▶ _DIRECTIONS FOR THIS TASK_:
Go to the line in the entries below that holds "rw [hciF, PySem.List.pySetD_of_nonneg" and repeat exactly from there through the line that holds "Int) := by ring_nf", inclusive.

▶ _Saved data entries_:

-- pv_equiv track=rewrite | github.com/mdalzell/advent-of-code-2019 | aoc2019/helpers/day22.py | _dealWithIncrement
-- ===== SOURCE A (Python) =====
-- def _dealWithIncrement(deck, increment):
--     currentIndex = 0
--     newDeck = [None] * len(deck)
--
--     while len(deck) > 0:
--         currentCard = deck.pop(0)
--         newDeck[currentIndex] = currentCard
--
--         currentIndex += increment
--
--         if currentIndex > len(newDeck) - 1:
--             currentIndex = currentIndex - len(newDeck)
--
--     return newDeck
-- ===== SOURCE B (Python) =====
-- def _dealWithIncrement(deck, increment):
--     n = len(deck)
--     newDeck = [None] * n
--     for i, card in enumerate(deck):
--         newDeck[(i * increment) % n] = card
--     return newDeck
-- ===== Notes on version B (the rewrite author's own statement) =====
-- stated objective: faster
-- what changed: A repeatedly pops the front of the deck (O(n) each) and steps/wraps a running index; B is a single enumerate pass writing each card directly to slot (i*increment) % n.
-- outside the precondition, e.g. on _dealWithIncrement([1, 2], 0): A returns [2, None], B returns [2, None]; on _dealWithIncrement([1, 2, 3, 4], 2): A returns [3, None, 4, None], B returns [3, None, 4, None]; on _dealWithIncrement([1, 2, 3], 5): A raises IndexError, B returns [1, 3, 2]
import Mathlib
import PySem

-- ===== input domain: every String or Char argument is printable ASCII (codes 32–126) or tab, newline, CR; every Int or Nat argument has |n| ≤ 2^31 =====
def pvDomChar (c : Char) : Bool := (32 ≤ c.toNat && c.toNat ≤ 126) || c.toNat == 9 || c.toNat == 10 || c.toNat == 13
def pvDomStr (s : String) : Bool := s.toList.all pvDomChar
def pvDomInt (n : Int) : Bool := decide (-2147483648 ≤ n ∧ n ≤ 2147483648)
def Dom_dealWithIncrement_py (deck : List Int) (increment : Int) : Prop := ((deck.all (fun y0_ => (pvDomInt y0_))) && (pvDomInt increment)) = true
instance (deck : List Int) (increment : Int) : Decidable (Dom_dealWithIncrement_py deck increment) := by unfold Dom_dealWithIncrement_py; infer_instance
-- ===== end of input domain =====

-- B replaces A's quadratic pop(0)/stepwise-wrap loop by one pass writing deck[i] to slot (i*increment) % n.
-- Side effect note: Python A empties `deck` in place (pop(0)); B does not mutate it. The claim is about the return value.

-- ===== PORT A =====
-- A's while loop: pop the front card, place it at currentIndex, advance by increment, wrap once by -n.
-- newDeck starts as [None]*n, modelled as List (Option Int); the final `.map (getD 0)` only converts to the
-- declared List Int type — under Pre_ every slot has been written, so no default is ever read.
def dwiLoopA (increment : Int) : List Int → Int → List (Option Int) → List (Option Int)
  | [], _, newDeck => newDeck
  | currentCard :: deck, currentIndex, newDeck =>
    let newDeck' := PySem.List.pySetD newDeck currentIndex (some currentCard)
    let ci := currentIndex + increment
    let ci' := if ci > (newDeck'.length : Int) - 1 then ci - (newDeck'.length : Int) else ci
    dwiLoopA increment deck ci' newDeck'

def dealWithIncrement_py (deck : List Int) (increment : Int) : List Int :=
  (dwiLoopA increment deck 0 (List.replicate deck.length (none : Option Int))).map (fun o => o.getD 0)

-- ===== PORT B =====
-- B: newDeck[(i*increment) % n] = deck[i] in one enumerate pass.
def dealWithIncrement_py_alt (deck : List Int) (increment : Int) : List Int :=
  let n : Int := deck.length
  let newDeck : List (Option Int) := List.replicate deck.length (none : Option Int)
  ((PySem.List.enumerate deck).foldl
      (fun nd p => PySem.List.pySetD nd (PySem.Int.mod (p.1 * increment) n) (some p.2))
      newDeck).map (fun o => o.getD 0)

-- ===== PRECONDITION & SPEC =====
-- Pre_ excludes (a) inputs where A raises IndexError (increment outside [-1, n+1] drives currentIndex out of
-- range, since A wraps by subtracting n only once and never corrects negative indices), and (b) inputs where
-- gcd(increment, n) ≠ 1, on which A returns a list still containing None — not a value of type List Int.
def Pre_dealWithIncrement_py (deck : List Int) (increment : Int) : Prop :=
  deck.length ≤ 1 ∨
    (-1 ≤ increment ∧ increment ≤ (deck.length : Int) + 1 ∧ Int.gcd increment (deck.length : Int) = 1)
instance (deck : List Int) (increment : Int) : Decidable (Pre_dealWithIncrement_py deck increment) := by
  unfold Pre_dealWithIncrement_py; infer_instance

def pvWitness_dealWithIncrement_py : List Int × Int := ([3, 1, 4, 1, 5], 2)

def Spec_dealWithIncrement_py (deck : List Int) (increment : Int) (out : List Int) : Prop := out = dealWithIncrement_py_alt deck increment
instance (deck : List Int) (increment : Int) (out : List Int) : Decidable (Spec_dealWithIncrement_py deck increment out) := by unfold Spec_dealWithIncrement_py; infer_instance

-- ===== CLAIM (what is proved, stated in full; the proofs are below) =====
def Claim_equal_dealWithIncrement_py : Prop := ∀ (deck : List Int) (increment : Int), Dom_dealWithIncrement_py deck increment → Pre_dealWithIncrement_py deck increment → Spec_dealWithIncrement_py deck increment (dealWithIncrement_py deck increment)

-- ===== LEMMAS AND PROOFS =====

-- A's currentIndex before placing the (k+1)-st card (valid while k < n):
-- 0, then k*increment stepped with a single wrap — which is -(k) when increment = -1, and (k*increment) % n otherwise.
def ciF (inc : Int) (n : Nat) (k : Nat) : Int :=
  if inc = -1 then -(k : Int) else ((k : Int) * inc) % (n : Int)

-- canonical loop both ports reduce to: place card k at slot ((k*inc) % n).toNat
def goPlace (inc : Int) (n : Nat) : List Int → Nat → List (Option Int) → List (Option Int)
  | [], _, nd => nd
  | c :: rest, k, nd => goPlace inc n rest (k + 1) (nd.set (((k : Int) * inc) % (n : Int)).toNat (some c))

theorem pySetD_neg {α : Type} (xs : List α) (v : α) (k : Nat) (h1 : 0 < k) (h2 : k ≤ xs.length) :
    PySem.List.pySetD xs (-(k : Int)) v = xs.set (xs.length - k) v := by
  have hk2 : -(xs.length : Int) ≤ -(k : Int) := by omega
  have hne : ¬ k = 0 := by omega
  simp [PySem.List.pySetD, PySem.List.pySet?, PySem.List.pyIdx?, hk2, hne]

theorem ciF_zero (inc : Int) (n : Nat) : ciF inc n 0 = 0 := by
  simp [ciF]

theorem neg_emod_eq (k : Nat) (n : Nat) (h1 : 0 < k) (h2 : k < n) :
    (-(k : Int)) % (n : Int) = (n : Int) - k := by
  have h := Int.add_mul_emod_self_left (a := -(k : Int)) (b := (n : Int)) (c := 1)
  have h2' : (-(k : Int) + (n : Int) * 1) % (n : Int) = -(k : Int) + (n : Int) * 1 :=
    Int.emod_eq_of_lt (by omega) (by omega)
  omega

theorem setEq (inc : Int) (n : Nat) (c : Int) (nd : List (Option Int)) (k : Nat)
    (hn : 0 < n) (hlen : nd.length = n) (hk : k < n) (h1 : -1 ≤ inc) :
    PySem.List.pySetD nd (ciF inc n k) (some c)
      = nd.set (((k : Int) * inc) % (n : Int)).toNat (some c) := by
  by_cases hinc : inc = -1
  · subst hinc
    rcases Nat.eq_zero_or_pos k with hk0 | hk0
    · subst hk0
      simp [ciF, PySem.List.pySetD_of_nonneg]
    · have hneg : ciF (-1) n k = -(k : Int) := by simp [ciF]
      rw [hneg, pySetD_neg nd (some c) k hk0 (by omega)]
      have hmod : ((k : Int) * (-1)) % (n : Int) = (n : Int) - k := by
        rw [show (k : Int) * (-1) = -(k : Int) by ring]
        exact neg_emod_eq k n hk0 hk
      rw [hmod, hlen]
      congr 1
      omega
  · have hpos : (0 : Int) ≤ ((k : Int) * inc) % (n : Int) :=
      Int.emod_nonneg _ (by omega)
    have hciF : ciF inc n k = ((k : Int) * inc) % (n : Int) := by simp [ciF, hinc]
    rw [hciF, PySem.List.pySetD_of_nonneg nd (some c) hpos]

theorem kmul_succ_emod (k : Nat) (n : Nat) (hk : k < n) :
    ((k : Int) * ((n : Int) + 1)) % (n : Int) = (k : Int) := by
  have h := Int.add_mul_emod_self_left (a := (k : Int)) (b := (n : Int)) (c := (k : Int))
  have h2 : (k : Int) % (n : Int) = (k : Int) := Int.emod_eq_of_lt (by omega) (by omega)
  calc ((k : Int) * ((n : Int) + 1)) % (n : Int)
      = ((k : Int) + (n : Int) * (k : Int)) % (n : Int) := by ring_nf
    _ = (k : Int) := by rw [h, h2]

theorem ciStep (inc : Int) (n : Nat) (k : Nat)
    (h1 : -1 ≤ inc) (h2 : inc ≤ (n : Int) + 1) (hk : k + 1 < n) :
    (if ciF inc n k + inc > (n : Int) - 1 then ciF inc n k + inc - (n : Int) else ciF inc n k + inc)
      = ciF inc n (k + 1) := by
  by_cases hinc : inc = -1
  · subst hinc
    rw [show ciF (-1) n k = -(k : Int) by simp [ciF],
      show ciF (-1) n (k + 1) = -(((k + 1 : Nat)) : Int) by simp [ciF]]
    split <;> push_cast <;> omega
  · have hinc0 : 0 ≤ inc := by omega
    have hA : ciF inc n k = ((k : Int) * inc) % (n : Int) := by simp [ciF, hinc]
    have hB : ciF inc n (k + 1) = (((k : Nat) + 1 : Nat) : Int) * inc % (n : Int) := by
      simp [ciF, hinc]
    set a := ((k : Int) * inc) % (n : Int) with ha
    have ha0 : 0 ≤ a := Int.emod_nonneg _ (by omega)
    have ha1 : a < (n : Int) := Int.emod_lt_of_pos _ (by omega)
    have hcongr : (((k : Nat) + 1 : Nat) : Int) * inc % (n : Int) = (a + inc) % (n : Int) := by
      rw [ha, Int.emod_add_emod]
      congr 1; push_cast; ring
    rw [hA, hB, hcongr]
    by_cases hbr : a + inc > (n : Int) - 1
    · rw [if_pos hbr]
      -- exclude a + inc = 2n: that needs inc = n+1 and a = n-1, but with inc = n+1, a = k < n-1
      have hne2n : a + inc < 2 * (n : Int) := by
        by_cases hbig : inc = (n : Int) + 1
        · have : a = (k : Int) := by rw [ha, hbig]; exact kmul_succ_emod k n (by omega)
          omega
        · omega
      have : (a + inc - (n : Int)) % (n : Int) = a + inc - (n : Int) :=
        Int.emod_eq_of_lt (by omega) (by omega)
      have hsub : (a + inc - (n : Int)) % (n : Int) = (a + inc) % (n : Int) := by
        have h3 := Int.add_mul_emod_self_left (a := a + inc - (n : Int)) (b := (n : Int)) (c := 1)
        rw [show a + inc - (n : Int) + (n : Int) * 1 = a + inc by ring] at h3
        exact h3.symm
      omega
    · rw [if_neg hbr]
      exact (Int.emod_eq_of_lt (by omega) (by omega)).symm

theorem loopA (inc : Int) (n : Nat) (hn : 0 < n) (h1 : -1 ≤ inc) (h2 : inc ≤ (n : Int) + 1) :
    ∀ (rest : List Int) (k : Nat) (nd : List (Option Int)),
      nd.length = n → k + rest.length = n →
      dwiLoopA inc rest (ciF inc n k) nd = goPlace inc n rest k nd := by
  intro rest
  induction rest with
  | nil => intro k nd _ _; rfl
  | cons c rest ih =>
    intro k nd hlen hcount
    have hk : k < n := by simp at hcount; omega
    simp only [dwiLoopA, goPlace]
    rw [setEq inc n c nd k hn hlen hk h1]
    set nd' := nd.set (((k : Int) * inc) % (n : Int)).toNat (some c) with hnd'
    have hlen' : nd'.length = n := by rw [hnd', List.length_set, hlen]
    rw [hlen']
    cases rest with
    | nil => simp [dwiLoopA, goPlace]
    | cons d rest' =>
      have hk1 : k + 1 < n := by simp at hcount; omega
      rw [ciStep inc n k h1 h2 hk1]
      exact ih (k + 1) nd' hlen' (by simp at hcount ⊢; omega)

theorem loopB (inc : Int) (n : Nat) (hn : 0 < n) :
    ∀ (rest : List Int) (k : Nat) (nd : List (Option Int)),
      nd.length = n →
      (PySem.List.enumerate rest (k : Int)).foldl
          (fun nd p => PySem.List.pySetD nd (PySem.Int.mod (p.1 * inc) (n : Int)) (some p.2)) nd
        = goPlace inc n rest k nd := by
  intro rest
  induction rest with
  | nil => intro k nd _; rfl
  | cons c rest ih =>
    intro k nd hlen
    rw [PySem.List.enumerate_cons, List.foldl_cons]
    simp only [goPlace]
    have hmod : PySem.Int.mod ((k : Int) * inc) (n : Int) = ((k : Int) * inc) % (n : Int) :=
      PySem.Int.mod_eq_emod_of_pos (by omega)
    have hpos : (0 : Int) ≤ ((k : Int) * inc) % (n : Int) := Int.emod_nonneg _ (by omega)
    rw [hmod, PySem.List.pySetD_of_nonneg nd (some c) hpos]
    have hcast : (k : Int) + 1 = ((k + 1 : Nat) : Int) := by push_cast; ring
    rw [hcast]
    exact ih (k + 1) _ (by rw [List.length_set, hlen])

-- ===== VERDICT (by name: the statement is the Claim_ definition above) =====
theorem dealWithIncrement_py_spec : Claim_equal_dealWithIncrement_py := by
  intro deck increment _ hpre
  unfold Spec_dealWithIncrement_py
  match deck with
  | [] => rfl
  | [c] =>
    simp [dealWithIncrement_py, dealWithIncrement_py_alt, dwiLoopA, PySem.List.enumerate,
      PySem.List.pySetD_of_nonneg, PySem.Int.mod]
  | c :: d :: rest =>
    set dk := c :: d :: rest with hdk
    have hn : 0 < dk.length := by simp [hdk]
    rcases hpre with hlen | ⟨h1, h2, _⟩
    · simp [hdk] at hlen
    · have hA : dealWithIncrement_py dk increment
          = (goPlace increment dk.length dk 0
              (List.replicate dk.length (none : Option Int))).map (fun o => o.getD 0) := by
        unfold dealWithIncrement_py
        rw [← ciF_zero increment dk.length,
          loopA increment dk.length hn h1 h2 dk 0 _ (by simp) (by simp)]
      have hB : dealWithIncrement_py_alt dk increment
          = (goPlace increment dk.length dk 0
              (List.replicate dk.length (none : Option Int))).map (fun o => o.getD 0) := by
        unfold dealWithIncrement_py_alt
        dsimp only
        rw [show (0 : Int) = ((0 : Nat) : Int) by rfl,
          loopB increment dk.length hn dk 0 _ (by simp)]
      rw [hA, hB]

==

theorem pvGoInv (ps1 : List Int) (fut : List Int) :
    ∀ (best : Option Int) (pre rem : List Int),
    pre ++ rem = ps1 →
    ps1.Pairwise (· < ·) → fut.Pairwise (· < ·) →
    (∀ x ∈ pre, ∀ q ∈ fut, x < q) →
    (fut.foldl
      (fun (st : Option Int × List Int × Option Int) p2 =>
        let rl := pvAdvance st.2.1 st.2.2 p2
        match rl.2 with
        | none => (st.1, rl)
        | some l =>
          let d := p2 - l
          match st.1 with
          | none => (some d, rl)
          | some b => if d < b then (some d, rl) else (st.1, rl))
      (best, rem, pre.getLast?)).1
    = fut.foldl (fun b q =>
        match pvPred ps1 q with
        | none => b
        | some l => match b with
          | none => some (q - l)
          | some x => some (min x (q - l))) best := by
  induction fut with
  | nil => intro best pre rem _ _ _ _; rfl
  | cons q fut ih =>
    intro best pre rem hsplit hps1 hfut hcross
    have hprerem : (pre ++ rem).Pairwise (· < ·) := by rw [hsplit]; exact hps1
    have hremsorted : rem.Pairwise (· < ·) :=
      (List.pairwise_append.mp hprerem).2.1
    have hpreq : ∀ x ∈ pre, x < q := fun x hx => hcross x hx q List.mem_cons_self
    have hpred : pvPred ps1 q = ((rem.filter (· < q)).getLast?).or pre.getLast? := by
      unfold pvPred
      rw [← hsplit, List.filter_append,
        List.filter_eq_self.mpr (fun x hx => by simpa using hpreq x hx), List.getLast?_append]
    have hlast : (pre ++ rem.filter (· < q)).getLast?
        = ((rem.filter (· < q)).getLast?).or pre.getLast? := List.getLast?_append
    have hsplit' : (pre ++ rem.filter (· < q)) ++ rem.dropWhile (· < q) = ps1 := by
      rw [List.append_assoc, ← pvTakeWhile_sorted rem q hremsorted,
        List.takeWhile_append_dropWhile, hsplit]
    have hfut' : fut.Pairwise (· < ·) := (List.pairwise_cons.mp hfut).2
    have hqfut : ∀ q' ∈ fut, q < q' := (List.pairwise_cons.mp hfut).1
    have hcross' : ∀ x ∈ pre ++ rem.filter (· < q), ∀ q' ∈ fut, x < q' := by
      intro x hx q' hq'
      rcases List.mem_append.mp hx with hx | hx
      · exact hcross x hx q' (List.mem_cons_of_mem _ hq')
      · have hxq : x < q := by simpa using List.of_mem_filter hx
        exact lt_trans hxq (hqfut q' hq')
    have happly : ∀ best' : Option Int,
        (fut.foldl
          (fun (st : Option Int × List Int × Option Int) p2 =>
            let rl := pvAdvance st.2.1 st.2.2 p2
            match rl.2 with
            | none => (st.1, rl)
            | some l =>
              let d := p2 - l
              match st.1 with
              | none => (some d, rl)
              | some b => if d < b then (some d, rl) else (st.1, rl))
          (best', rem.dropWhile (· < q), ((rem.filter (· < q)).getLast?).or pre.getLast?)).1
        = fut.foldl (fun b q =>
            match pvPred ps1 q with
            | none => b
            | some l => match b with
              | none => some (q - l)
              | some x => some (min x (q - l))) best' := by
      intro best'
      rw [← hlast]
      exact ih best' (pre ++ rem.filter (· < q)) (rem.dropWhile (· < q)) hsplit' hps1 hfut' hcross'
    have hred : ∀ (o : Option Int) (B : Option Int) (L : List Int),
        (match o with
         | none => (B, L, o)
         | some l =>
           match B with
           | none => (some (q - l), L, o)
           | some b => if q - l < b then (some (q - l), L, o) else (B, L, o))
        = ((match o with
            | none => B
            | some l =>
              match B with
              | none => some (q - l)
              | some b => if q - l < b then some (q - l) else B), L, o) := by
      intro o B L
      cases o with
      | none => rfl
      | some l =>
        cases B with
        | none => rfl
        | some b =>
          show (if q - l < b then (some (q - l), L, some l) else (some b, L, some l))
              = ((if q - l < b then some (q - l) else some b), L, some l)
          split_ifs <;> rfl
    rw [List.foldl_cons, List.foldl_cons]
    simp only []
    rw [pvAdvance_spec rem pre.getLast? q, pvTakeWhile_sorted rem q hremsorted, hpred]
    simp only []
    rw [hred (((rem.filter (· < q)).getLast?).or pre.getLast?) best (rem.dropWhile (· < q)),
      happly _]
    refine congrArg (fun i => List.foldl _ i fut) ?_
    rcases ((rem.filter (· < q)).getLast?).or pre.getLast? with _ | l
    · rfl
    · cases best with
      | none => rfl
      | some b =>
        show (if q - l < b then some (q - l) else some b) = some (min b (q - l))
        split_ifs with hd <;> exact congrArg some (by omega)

▶ _RESPONSE_:
    rw [hciF, PySem.List.pySetD_of_nonneg nd (some c) hpos]

theorem kmul_succ_emod (k : Nat) (n : Nat) (hk : k < n) :
    ((k : Int) * ((n : Int) + 1)) % (n : Int) = (k : Int) := by
  have h := Int.add_mul_emod_self_left (a := (k : Int)) (b := (n : Int)) (c := (k : Int))
  have h2 : (k : Int) % (n : Int) = (k : Int) := Int.emod_eq_of_lt (by omega) (by omega)
  calc ((k : Int) * ((n : Int) + 1)) % (n : Int)
      = ((k : Int) + (n : Int) * (k : Int)) % (n : Int) := by ring_nf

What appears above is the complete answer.